Po powrocie, wczoraj, zrobiliśmy kontrolną morfologię – wynik wprawił nas w osłupienie. Kiedy robiliśmy morfologię w piątek, w dzień wyjazdu nad morze, lekko nas zmroziło - wszystko spadło b. nisko – Leukocyty 1200, granulocyty 300 (auć … bardzo nisko, odporność na granicy zupełnego braku odporności) ale postanowiliśmy obniżyć dawkowaniu leków i zaryzykowaliśmy – jedziemy. Po 9 dniach nad morzem, wczorajsze wyniki z kosmosu – Leukocyty 4300, Granulocyty 3200! Skoro tak dobrze jej to robi, to chyba musimy przeprowadzić się nad morze!! Z drugiej strony tak wysoki poziom tych –cytów też nie za dobry – teraz trzeba zwiększyć dawkę. Ale przynajmniej mniej się martwimy (przez chwilę) infekcjami, a niestety właśnie jakieś przeziębienie złapała. Ale na pewno szybko się wybroni.

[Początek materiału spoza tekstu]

-- pv_equiv track=rewrite | github.com/minwhoo/fine-grained-gender-control-mt | preprocessing/gate_dataset.py | get_entity_gender_combinations
-- ===== SOURCE A (Python) =====
-- def get_entity_gender_combinations(entities, gender_pronouns):
--     assert len(gender_pronouns) == 2
--     all_combs = []
--     for idx in range(2**len(entities)):
--         comb = []
--         cur = idx
--         for ent in reversed(entities):
--             comb.append((ent, gender_pronouns[cur % 2]))
--             cur //= 2
--         all_combs.append(list(reversed(comb)))
--     return all_combs
-- ===== SOURCE B (Python) =====
-- from itertools import product
--
-- def get_entity_gender_combinations(entities, gender_pronouns):
--     assert len(gender_pronouns) == 2
--     return [list(zip(entities, combo))
--             for combo in product(gender_pronouns, repeat=len(entities))]
-- ===== Notes on version B (the rewrite author's own statement) =====
-- stated objective: idiomatic
-- what changed: Replaces the manual 2^n counter with binary bit-decoding per index by itertools.product over the pronoun pair, zipping each combination tuple with the entities.
import Mathlib
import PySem

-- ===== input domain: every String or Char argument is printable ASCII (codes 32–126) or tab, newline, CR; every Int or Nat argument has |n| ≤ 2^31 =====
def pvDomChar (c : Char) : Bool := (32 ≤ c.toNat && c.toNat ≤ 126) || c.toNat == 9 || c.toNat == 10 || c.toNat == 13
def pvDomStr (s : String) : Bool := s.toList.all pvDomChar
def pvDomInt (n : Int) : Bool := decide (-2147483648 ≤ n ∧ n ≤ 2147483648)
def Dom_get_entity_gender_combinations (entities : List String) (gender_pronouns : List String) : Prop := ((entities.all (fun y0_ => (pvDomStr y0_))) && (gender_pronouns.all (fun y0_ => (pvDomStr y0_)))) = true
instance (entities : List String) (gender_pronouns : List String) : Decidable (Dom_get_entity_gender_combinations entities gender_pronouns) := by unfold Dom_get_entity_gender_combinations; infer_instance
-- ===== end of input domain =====

-- B builds the rows with the product recursion (itertools.product) and zip, instead of A's
-- manual binary decoding of a 2^n counter; objective: idiomatic, same asymptotic cost.

-- ===== PORT A =====
-- inner loop body: comb.append((ent, gender_pronouns[cur % 2])); cur //= 2
def pvStepA (gp : List String) (acc : List (String × String) × Int) (ent : String) :
    List (String × String) × Int :=
  (acc.1 ++ [(ent, PySem.List.pyGetD gp (PySem.Int.mod acc.2 2) "")], PySem.Int.floordiv acc.2 2)

def get_entity_gender_combinations (entities : List String) (gender_pronouns : List String) :
    List (List (String × String)) :=
  (PySem.List.pyRange 0 ((2 : Int) ^ entities.length) 1).foldl
    (fun all_combs idx =>
      all_combs ++ [((entities.reverse.foldl (pvStepA gender_pronouns) ([], idx)).1).reverse]) []

-- ===== PORT B =====
-- itertools.product(gender_pronouns, repeat=n): first coordinate varies slowest
def pvProduct (gp : List String) : Nat → List (List String)
  | 0 => [[]]
  | n + 1 => gp.flatMap (fun p => (pvProduct gp n).map (fun t => p :: t))

def get_entity_gender_combinations_alt (entities : List String) (gender_pronouns : List String) :
    List (List (String × String)) :=
  (pvProduct gender_pronouns entities.length).map (fun combo => entities.zip combo)

-- ===== PRECONDITION & SPEC =====
-- A asserts len(gender_pronouns) == 2 and raises AssertionError otherwise; Pre_ is exactly that.
def Pre_get_entity_gender_combinations (entities : List String) (gender_pronouns : List String) : Prop :=
  gender_pronouns.length = 2

instance (entities : List String) (gender_pronouns : List String) :
    Decidable (Pre_get_entity_gender_combinations entities gender_pronouns) := by
  unfold Pre_get_entity_gender_combinations; infer_instance

def pvWitness_get_entity_gender_combinations : List String × List String :=
  (["alice", "bob"], ["he", "she"])

def Spec_get_entity_gender_combinations (entities : List String) (gender_pronouns : List String) (out : List (List (String × String))) : Prop := out = get_entity_gender_combinations_alt entities gender_pronouns
instance (entities : List String) (gender_pronouns : List String) (out : List (List (String × String))) : Decidable (Spec_get_entity_gender_combinations entities gender_pronouns out) := by unfold Spec_get_entity_gender_combinations; infer_instance

-- ===== CLAIM (what is proved, stated in full; the proofs are below) =====
def Claim_equal_get_entity_gender_combinations : Prop := ∀ (entities : List String) (gender_pronouns : List String), Dom_get_entity_gender_combinations entities gender_pronouns → Pre_get_entity_gender_combinations entities gender_pronouns → Spec_get_entity_gender_combinations entities gender_pronouns (get_entity_gender_combinations entities gender_pronouns)

-- ===== LEMMAS AND PROOFS =====

-- the row A produces for a given counter value idx
def pvRow (gp es : List String) (idx : Int) : List (String × String) :=
  ((es.reverse.foldl (pvStepA gp) ([], idx)).1).reverse

theorem pvStepA_fold_acc (gp : List String) (l : List String) :
    ∀ (acc : List (String × String)) (idx : Int),
      (l.foldl (pvStepA gp) (acc, idx)).1 = acc ++ (l.foldl (pvStepA gp) ([], idx)).1 ∧
      (l.foldl (pvStepA gp) (acc, idx)).2 = (l.foldl (pvStepA gp) ([], idx)).2 := by
  induction l with
  | nil => intro acc idx; simp
  | cons a l ih =>
    intro acc idx
    simp only [List.foldl_cons, pvStepA]
    obtain ⟨h1, h2⟩ := ih (acc ++ [(a, PySem.List.pyGetD gp (PySem.Int.mod idx 2) "")])
      (PySem.Int.floordiv idx 2)
    obtain ⟨h1', h2'⟩ := ih [(a, PySem.List.pyGetD gp (PySem.Int.mod idx 2) "")]
      (PySem.Int.floordiv idx 2)
    simp only [List.nil_append]
    exact ⟨by rw [h1, h1', List.append_assoc], by rw [h2, h2']⟩

theorem pvStepA_fold_snd (gp : List String) (l : List String) :
    ∀ (idx : Int), (l.foldl (pvStepA gp) ([], idx)).2 = idx / (2 : Int) ^ l.length := by
  induction l with
  | nil => intro idx; simp
  | cons a l ih =>
    intro idx
    simp only [List.foldl_cons, pvStepA]
    rw [(pvStepA_fold_acc gp l _ _).2, ih, PySem.Int.floordiv_eq_ediv_of_pos (by norm_num)]
    rw [Int.ediv_ediv_of_nonneg (by norm_num : (0:Int) ≤ 2)]
    rw [show ((2 : Int) ^ (a :: l).length) = 2 * (2 : Int) ^ l.length from by
      rw [List.length_cons, pow_succ]; ring]

theorem pvRow_cons (gp : List String) (e : String) (es : List String) (idx : Int) :
    pvRow gp (e :: es) idx =
      (e, PySem.List.pyGetD gp (PySem.Int.mod (idx / (2 : Int) ^ es.length) 2) "") ::
        pvRow gp es idx := by
  simp only [pvRow, List.reverse_cons, List.foldl_append, List.foldl_cons, List.foldl_nil]
  rw [show ∀ s, (pvStepA gp s e) = (s.1 ++ [(e, PySem.List.pyGetD gp (PySem.Int.mod s.2 2) "")],
        PySem.Int.floordiv s.2 2) from fun _ => rfl]
  rw [pvStepA_fold_snd gp es.reverse idx, List.length_reverse]
  simp

-- adding a multiple of 2^|es| to the counter does not change the row (only higher bits change)
theorem pvRow_shift (gp : List String) : ∀ (es : List String) (j m : Int),
    pvRow gp es (j + (2 : Int) ^ es.length * m) = pvRow gp es j := by
  intro es
  induction es with
  | nil => intro j m; rfl
  | cons e es ih =>
    intro j m
    rw [pvRow_cons, pvRow_cons]
    have hpow : (2 : Int) ^ (e :: es).length = (2 : Int) ^ es.length * 2 := by
      simp [List.length_cons, pow_succ]
    have h2 : j + (2 : Int) ^ (e :: es).length * m = j + (2 : Int) ^ es.length * (2 * m) := by
      rw [hpow]; ring
    rw [h2, ih]
    congr 2
    have hne : ((2 : Int) ^ es.length) ≠ 0 := by positivity
    have hdiv : (j + (2 : Int) ^ es.length * (2 * m)) / (2 : Int) ^ es.length
        = j / (2 : Int) ^ es.length + 2 * m := by
      exact Int.add_mul_ediv_left _ _ hne
    rw [hdiv, PySem.Int.mod_eq_emod_of_pos (by norm_num),
        PySem.Int.mod_eq_emod_of_pos (by norm_num)]
    congr 1
    generalize j / (2 : Int) ^ es.length = x
    omega

theorem pv_fold_append_map (f : Int → List (String × String)) (l : List Int) :
    ∀ acc, l.foldl (fun all idx => all ++ [f idx]) acc = acc ++ l.map f := by
  induction l with
  | nil => intro acc; simp
  | cons a l ih => intro acc; simp [ih]

theorem pv_main (p0 p1 : String) : ∀ (es : List String),
    (PySem.List.pyRange 0 ((2 : Int) ^ es.length) 1).map (pvRow [p0, p1] es) =
      (pvProduct [p0, p1] es.length).map (fun t => es.zip t) := by
  intro es
  induction es with
  | nil =>
    show (PySem.List.pyRange 0 ((2 : Int) ^ ([] : List String).length) 1).map
        (pvRow [p0, p1] []) = _
    norm_num [PySem.List.pyRange_one, pvRow, pvProduct, pvStepA]
  | cons e es ih =>
    have hpos : (0 : Int) < (2 : Int) ^ es.length := by positivity
    have hsplit : PySem.List.pyRange 0 ((2 : Int) ^ (e :: es).length) 1 =
        PySem.List.pyRange 0 ((2 : Int) ^ es.length) 1 ++
        PySem.List.pyRange ((2 : Int) ^ es.length) ((2 : Int) ^ (e :: es).length) 1 := by
      refine PySem.List.pyRange_one_append _ _ _ (le_of_lt hpos) ?_
      simp [List.length_cons, pow_succ]
    rw [hsplit, List.map_append]
    -- first half: high bit is 0, pronoun p0
    have h1 : (PySem.List.pyRange 0 ((2 : Int) ^ es.length) 1).map (pvRow [p0, p1] (e :: es)) =
        (PySem.List.pyRange 0 ((2 : Int) ^ es.length) 1).map
          (fun idx => (e, p0) :: pvRow [p0, p1] es idx) := by
      refine List.map_congr_left ?_
      intro idx hidx
      rw [PySem.List.mem_pyRange_one] at hidx
      rw [pvRow_cons]
      have : idx / (2 : Int) ^ es.length = 0 := Int.ediv_eq_zero_of_lt hidx.1 hidx.2
      rw [this]
      have hm : PySem.Int.mod 0 2 = 0 := by decide
      rw [hm]
      rfl
    -- second half: high bit is 1, pronoun p1, low bits as in the first half
    have h2 : (PySem.List.pyRange ((2 : Int) ^ es.length) ((2 : Int) ^ (e :: es).length) 1).map
          (pvRow [p0, p1] (e :: es)) =
        (PySem.List.pyRange 0 ((2 : Int) ^ es.length) 1).map
          (fun idx => (e, p1) :: pvRow [p0, p1] es idx) := by
      rw [PySem.List.pyRange_one ((2 : Int) ^ es.length) ((2 : Int) ^ (e :: es).length),
          PySem.List.pyRange_one 0 ((2 : Int) ^ es.length)]
      rw [show ((2 : Int) ^ (e :: es).length - (2 : Int) ^ es.length) = (2 : Int) ^ es.length from by
            rw [List.length_cons, pow_succ]; ring,
          show ((2 : Int) ^ es.length - 0) = (2 : Int) ^ es.length from by ring]
      rw [List.map_map, List.map_map]
      refine List.map_congr_left ?_
      intro k hk
      rw [List.mem_range] at hk
      simp only [Function.comp_apply, zero_add]
      have hkI : (k : Int) < (2 : Int) ^ es.length := by omega
      have hsh : ((2 : Int) ^ es.length + (k : Int)) = (k : Int) + (2 : Int) ^ es.length * 1 := by
        ring
      rw [pvRow_cons, hsh, pvRow_shift]
      have hkb : ((k : Int) + (2 : Int) ^ es.length * 1) / (2 : Int) ^ es.length = 1 := by
        rw [Int.add_mul_ediv_left _ _ (by positivity : ((2 : Int) ^ es.length) ≠ 0)]
        have h0 : ((k : Int)) / (2 : Int) ^ es.length = 0 :=
          Int.ediv_eq_zero_of_lt (by positivity) hkI
        omega
      rw [hkb]
      have hm : PySem.Int.mod 1 2 = 1 := by decide
      rw [hm]
      rfl
    rw [h1, h2]
    have hprod : pvProduct [p0, p1] (e :: es).length =
        (pvProduct [p0, p1] es.length).map (fun t => p0 :: t) ++
        (pvProduct [p0, p1] es.length).map (fun t => p1 :: t) := by
      simp [List.length_cons, pvProduct, List.flatMap]
    rw [hprod, List.map_append, List.map_map, List.map_map]
    have hz : ∀ (p : String),
        ((fun t => (e :: es).zip t) ∘ (fun t => p :: t)) = fun t => (e, p) :: es.zip t := by
      intro p; funext t; simp
    rw [hz p0, hz p1]
    rw [show (fun idx => (e, p0) :: pvRow [p0, p1] es idx)
          = (fun r => (e, p0) :: r) ∘ (pvRow [p0, p1] es) from rfl,
        show (fun idx => (e, p1) :: pvRow [p0, p1] es idx)
          = (fun r => (e, p1) :: r) ∘ (pvRow [p0, p1] es) from rfl]
    rw [← List.map_map, ← List.map_map, ih]
    simp only [List.map_map]
    rfl

-- ===== VERDICT (by name: the statement is the Claim_ definition above) =====
theorem get_entity_gender_combinations_spec : Claim_equal_get_entity_gender_combinations := by
  intro entities gp _ hpre
  unfold Pre_get_entity_gender_combinations at hpre
  match gp, hpre with
  | [p0, p1], _ =>
    show get_entity_gender_combinations entities [p0, p1]
        = get_entity_gender_combinations_alt entities [p0, p1]
    unfold get_entity_gender_combinations get_entity_gender_combinations_alt
    show (PySem.List.pyRange 0 ((2 : Int) ^ entities.length) 1).foldl
        (fun all idx => all ++ [pvRow [p0, p1] entities idx]) [] = _
    rw [pv_fold_append_map (pvRow [p0, p1] entities)
          (PySem.List.pyRange 0 ((2 : Int) ^ entities.length) 1) []]
    rw [List.nil_append, pv_main]
-- pv_equiv track=rewrite | github.com/MrBrantCode/unitest_baseline | mut_generate/mist_train_taco/taco_4932/solution.py | find_best_subgrid
-- ===== SOURCE A (Python) =====
-- import itertools
--
-- def init_square_cache():
--     return [i ** 2 for i in range(41)]
--
-- def find_best_subgrid(purchased_land, perfect_store, R, C, H, W):
--     square_cache = init_square_cache()
--     height_sub = R - H + 1
--     width_sub = C - W + 1
--
--     min_sum = float('inf')
--     best_top_left_row = 1
--     best_top_left_col = 1
--
--     for (i, j) in itertools.product(range(height_sub), range(width_sub)):
--         current_sum = sum(
--             sum(
--                 square_cache[abs(x - y)]
--                 for (x, y) in zip(purchased_land[i + k][j:j + W], perfect_store[k])
--             )
--             for k in range(H)
--         )
--
--         if current_sum < min_sum:
--             min_sum = current_sum
--             best_top_left_row = i + 1
--             best_top_left_col = j + 1
--
--     return min_sum, best_top_left_row, best_top_left_col
-- ===== SOURCE B (Python) =====
-- def find_best_subgrid(purchased_land, perfect_store, R, C, H, W):
--     height_sub = R - H + 1
--     width_sub = C - W + 1
--     # Stage 1: for each template row, precompute its squared-difference cost
--     # against every candidate grid row at every horizontal offset.
--     row_cost = [[[sum((purchased_land[i + k][j + t] - perfect_store[k][t]) ** 2
--                       for t in range(W))
--                   for j in range(width_sub)]
--                  for i in range(height_sub)]
--                 for k in range(H)]
--     # Stage 2: score each placement by summing H precomputed row costs.
--     best = None
--     for i in range(height_sub):
--         for j in range(width_sub):
--             s = 0
--             for k in range(H):
--                 s += row_cost[k][i][j]
--             if best is None or s < best[0]:
--                 best = (s, i + 1, j + 1)
--     return best
-- ===== Notes on version B (the rewrite author's own statement) =====
-- stated objective: alternative
-- what changed: B precomputes a 3D table of per-template-row costs (template row k vs each candidate grid row at each horizontal offset) in a first pass and then scores each placement by summing H table entries, instead of A's single nested scan that re-slices grid rows, zips them with template rows and looks squares up in a precomputed cache; Pre_ excludes template rows shorter than W (A's zip silently truncates there), negative W with a nonempty template (A's slice wraps), empty placement ranges (A returns float inf) and other inputs where A raises.
-- outside the precondition, e.g. on find_best_subgrid([[1, 2]], [[]], 1, 2, 1, 1): A returns (0, 1, 1), B raises IndexError; on find_best_subgrid([[1, 4], []], [[-1, 3]], 2, 0, 1, -1): A returns (0, 1, 2), B returns (0, 1, 1); on find_best_subgrid([], [[1]], 0, 1, 1, 1): A returns (inf, 1, 1), B returns None
import Mathlib
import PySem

A poniżej łyk nadmorskich wspomnień ulotnych jak kożuch na mleku, uchwyconym okiem tudzież soczewką
Mega-materaco-pontono-kanapo-zjeżdżalnia
Matylda - sternik motorówki
Za szybcy za wściekli - ponton ride na Zatoce Puckiej
Alez mi się to podoba - wydaje się mówić Matylda
Romantic-artistic - Mama z Matyldą - nauka pływania na plecach
Jakie Lenka ma sliczne wloski!Az chce sie czytac tego posta tak radosnie nastraja i cieplo robi sie w serduchu:)Wyniki napewno sie ustabilizuja posylamy dobra moc w strone Lenki.Serdecznie pozdrawiam.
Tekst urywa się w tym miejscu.